Records contained in a dataset:
+++

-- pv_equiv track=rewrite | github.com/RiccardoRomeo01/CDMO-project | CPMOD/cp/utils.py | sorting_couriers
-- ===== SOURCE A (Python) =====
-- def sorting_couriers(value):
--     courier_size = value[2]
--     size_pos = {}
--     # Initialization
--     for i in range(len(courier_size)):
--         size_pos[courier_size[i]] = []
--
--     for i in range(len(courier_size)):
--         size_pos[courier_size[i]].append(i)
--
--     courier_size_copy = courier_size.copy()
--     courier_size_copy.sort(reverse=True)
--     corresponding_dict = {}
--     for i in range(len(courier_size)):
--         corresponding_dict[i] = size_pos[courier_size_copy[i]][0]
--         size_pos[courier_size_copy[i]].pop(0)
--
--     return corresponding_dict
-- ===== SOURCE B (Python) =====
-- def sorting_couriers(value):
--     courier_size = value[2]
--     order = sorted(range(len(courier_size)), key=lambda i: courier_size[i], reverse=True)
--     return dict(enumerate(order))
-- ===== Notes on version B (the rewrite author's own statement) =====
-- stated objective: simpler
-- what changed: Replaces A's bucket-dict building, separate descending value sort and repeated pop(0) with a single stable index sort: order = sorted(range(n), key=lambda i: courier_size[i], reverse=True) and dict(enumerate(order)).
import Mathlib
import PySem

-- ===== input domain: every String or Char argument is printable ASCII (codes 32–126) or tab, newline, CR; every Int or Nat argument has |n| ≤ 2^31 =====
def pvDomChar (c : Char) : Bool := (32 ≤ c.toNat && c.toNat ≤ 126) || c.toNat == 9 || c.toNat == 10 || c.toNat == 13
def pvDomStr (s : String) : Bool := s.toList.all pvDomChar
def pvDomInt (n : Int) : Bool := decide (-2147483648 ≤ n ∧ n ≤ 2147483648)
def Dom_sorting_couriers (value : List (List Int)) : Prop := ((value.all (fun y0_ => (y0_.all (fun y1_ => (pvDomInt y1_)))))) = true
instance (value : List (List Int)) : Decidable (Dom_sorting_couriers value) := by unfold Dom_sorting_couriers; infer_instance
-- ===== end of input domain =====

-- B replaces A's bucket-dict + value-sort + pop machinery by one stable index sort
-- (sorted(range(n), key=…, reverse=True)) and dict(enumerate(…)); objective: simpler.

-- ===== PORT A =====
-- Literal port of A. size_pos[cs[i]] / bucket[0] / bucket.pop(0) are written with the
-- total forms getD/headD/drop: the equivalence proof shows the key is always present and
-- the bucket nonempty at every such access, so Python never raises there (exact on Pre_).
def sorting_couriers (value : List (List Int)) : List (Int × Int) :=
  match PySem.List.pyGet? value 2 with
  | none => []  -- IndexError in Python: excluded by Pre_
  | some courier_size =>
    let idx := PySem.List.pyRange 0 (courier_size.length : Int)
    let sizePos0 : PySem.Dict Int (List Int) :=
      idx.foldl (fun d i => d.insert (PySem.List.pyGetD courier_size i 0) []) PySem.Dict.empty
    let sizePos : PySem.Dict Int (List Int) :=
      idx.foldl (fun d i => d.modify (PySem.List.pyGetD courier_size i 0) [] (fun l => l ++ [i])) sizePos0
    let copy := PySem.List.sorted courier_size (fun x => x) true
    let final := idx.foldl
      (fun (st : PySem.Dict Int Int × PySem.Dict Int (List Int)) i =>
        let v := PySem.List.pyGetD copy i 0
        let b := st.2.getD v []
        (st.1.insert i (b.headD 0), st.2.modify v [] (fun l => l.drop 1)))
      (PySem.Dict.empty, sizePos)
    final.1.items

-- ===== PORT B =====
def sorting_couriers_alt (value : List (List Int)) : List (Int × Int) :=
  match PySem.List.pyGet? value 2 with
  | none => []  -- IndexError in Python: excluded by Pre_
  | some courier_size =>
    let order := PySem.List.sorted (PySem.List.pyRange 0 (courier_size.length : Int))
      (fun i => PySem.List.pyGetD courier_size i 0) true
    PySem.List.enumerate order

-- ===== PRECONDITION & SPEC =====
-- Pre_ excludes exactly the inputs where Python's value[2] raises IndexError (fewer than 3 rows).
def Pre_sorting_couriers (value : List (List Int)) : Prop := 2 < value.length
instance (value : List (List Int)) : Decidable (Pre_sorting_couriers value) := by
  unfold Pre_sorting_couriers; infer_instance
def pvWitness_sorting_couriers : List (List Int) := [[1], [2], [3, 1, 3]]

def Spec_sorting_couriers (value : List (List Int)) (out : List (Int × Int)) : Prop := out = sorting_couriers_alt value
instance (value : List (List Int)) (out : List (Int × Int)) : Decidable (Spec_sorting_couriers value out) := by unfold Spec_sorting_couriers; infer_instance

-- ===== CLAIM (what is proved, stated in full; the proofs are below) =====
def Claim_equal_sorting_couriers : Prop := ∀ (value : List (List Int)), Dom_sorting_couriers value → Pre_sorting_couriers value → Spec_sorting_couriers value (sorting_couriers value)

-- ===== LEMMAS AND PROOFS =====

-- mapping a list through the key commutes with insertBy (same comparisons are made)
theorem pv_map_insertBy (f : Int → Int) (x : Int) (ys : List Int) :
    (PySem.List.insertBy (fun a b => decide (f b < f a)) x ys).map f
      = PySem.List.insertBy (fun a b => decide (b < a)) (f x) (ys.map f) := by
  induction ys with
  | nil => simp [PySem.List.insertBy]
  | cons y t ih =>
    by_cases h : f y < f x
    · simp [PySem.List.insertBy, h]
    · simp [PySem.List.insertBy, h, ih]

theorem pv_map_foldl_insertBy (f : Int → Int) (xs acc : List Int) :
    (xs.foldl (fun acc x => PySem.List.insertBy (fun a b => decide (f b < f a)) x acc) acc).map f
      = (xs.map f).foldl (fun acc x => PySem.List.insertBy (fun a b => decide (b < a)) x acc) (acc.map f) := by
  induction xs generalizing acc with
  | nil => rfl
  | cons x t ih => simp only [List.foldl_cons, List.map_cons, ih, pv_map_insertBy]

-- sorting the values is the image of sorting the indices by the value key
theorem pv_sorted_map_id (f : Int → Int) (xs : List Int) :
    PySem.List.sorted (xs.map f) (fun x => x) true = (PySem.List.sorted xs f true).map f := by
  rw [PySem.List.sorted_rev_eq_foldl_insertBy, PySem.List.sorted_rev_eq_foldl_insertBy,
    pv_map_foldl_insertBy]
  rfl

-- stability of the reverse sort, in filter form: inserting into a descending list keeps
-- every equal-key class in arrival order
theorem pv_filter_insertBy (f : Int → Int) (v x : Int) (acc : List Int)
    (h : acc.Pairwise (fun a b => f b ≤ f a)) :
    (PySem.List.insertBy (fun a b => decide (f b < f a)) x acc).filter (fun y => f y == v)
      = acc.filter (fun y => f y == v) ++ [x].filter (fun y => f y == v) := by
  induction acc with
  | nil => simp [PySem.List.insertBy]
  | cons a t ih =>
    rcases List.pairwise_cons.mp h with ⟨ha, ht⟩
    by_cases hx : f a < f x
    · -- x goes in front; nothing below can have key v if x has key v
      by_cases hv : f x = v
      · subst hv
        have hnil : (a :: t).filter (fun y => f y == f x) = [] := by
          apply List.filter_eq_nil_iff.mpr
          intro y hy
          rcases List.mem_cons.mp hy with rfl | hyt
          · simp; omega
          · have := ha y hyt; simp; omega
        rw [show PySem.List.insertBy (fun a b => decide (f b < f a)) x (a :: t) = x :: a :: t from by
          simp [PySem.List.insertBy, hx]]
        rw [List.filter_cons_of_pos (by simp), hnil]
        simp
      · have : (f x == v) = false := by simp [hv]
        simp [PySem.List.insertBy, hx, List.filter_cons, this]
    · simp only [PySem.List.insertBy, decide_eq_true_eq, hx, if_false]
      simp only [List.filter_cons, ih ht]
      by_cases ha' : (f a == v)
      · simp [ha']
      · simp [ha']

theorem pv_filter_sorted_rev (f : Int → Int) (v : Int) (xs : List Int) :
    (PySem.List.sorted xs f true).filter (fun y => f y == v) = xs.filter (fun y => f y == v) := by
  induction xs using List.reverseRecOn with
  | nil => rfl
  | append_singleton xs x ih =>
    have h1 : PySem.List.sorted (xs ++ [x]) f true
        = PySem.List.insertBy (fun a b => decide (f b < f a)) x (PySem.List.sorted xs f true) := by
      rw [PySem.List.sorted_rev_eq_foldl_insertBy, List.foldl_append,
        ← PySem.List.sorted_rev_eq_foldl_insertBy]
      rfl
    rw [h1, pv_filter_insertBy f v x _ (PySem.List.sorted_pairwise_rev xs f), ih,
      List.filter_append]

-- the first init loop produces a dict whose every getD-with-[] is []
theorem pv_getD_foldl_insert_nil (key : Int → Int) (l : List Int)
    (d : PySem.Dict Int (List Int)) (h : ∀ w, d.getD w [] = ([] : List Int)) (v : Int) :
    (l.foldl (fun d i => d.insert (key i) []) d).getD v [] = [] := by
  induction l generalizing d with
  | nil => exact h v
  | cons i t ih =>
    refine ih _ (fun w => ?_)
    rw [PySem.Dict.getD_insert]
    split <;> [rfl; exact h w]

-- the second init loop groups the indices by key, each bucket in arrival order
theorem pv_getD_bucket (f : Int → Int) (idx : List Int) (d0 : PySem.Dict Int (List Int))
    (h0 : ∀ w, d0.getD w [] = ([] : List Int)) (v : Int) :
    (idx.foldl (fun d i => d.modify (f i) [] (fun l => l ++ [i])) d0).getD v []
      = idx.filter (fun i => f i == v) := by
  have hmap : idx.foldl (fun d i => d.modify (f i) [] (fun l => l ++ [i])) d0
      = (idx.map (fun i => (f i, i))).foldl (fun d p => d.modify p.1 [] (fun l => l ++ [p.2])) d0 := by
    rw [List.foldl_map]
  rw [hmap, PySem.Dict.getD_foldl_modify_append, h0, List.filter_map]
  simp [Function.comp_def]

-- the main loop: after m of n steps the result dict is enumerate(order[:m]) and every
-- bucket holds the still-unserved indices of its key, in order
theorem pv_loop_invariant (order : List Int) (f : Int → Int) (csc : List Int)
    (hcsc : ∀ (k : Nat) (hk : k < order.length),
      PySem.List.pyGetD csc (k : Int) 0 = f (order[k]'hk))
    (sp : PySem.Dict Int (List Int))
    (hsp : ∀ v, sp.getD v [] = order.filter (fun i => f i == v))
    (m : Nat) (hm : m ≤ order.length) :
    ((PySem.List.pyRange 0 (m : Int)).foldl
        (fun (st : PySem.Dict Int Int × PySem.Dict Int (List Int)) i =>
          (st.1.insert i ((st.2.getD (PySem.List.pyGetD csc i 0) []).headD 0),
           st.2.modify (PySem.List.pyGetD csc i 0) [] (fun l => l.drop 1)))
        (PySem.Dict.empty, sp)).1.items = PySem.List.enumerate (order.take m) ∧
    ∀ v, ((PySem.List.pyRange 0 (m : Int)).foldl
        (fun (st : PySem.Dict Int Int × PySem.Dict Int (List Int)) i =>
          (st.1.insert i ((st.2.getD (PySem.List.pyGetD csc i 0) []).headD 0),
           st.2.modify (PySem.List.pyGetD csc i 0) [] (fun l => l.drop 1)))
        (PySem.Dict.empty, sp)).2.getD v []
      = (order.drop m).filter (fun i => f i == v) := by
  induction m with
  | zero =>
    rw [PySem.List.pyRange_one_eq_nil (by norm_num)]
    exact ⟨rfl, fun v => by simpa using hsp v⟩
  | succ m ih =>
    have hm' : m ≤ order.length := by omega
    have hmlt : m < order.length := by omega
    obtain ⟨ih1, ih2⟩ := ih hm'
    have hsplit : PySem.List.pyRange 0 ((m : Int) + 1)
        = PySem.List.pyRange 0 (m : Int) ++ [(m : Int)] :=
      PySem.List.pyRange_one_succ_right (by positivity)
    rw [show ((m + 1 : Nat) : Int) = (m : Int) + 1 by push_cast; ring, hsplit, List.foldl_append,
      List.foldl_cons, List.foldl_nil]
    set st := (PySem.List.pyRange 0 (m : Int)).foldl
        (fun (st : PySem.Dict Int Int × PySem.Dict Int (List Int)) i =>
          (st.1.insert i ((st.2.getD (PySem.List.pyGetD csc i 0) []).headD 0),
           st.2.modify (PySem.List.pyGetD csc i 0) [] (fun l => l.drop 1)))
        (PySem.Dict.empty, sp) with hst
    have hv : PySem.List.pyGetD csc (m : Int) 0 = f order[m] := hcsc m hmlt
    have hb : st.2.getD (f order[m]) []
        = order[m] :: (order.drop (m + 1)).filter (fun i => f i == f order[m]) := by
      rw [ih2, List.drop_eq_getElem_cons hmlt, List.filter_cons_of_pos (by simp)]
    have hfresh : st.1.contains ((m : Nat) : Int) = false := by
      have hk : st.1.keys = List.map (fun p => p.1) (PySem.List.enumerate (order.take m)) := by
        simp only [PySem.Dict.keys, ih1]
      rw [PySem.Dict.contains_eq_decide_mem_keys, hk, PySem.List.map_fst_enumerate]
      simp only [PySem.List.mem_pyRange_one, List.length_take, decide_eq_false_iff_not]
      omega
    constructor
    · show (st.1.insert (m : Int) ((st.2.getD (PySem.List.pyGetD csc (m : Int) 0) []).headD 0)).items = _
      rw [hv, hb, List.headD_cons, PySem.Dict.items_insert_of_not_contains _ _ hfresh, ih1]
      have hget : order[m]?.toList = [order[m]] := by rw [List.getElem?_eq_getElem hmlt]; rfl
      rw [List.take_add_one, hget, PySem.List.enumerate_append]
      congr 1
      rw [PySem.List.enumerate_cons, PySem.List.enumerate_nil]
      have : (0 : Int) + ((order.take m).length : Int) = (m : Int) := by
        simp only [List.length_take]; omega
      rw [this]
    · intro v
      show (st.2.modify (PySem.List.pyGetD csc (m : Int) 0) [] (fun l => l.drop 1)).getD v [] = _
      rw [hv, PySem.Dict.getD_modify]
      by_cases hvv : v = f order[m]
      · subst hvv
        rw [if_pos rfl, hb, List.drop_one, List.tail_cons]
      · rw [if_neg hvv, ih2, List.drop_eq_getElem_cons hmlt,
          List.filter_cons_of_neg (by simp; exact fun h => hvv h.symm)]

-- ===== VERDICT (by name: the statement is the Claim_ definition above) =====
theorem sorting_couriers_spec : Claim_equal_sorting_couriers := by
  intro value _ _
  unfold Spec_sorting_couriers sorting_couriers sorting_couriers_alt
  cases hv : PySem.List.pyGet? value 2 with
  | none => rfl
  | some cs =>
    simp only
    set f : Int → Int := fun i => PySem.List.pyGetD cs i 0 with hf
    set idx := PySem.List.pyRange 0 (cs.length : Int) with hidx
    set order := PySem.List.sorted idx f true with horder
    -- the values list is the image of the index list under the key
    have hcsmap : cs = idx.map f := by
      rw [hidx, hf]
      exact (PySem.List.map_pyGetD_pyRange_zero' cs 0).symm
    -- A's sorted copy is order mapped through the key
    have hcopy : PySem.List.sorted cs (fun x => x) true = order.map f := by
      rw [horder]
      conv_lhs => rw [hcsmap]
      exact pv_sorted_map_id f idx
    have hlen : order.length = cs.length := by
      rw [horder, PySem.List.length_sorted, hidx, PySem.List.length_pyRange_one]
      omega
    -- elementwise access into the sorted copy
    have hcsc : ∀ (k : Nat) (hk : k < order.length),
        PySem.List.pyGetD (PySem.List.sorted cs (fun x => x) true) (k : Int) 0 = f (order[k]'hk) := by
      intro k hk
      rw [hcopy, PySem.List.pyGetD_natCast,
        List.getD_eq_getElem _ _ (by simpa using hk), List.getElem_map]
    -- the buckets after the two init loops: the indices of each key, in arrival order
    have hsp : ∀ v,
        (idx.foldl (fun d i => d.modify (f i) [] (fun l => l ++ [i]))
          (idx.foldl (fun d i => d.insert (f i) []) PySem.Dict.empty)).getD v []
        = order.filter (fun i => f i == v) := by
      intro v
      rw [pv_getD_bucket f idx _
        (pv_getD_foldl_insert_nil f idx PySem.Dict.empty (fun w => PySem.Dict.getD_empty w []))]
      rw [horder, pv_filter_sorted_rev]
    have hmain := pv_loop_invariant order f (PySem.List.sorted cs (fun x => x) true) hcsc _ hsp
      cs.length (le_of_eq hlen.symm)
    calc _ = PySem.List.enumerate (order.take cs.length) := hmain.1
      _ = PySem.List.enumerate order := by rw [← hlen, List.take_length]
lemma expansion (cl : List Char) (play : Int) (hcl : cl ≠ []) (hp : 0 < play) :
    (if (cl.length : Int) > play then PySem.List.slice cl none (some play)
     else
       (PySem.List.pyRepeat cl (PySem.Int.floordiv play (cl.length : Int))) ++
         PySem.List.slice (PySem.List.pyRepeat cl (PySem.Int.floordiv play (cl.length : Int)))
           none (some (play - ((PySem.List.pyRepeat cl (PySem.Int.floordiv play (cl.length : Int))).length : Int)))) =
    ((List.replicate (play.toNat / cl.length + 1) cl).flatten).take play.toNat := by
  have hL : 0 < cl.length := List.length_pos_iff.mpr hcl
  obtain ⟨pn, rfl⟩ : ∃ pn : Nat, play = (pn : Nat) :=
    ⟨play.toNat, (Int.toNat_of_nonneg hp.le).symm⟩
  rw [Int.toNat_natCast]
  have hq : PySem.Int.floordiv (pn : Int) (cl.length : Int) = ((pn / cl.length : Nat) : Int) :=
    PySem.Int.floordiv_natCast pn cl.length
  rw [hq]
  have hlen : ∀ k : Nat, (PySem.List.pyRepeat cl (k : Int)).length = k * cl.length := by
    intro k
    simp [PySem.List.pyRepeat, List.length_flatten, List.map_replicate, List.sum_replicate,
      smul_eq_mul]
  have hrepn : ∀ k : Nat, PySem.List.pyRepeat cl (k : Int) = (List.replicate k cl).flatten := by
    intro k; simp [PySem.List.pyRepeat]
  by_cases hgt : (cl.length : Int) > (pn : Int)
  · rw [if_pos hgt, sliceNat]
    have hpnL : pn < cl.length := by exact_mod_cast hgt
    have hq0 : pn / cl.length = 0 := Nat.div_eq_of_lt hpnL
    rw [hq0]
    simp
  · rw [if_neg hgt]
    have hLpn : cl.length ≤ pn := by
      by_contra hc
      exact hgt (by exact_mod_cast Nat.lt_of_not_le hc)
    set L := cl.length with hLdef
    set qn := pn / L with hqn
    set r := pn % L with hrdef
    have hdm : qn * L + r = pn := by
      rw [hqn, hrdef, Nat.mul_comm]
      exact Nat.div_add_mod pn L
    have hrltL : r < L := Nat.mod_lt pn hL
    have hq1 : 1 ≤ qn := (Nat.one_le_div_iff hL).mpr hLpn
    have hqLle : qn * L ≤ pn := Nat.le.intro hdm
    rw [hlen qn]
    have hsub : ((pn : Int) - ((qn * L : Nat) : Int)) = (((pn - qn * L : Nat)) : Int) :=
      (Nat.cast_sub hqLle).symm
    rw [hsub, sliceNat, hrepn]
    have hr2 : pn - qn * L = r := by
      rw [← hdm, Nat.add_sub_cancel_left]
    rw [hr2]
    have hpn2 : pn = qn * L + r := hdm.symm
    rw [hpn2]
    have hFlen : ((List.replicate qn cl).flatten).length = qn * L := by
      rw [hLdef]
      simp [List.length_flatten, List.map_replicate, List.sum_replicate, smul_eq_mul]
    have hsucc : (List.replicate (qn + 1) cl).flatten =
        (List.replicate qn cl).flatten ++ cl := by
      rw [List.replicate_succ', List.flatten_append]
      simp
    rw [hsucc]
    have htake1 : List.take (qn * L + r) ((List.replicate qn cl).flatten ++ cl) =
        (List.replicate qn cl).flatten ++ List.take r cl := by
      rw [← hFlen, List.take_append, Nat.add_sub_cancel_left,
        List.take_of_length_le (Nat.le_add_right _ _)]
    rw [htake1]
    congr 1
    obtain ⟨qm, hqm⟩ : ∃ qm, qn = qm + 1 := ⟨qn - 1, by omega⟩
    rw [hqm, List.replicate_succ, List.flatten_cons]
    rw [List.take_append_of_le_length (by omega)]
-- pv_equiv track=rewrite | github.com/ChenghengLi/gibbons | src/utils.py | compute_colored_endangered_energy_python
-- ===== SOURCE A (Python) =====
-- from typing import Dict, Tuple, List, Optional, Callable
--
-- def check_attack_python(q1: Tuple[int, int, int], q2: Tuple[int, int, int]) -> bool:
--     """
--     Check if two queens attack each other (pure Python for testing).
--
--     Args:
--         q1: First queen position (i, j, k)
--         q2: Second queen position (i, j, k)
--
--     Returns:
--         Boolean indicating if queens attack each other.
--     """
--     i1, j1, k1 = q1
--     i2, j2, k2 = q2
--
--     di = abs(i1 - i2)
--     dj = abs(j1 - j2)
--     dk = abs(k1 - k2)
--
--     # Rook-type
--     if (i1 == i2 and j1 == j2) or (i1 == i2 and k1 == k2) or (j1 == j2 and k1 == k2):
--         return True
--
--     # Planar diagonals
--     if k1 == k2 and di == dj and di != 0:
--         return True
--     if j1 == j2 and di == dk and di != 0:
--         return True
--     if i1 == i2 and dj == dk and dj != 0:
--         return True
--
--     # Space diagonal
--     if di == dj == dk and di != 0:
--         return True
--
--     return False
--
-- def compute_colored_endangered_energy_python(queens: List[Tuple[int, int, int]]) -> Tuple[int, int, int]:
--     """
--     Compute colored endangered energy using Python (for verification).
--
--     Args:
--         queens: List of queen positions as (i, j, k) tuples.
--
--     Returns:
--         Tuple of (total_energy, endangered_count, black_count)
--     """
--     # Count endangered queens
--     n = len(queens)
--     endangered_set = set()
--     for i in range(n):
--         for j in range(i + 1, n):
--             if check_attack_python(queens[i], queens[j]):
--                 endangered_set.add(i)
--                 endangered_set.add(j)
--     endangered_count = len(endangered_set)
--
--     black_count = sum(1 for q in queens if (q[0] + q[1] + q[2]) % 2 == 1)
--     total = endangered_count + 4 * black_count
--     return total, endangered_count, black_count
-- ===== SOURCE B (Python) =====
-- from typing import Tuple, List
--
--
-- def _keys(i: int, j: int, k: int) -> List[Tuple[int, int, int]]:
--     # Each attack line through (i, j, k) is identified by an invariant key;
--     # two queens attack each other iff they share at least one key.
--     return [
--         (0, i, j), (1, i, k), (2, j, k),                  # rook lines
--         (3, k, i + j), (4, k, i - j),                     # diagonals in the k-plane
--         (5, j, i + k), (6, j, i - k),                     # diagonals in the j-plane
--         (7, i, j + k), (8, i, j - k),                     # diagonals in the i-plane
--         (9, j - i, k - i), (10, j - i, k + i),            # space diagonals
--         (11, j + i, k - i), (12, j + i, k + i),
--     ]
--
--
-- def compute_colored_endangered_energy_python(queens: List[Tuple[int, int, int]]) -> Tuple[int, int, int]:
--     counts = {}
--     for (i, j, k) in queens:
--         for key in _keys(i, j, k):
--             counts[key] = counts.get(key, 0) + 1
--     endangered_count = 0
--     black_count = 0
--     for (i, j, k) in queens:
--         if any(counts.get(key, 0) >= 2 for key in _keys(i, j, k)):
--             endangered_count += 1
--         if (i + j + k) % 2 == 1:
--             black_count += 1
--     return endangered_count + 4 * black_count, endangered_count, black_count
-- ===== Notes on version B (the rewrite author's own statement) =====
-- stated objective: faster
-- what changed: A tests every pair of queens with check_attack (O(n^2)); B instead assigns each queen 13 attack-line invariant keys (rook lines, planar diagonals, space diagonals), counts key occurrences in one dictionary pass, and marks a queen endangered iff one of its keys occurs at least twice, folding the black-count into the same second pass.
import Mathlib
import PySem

+++

[Try it]: Take every line from the records above that has the word "symm" and copy it.

[Solution to this exercise]:
          List.filter_cons_of_neg (by simp; exact fun h => hvv h.symm)]
      exact (PySem.List.map_pyGetD_pyRange_zero' cs 0).symm
      cs.length (le_of_eq hlen.symm)
    ⟨play.toNat, (Int.toNat_of_nonneg hp.le).symm⟩
      (Nat.cast_sub hqLle).symm
    have hpn2 : pn = qn * L + r := hdm.symm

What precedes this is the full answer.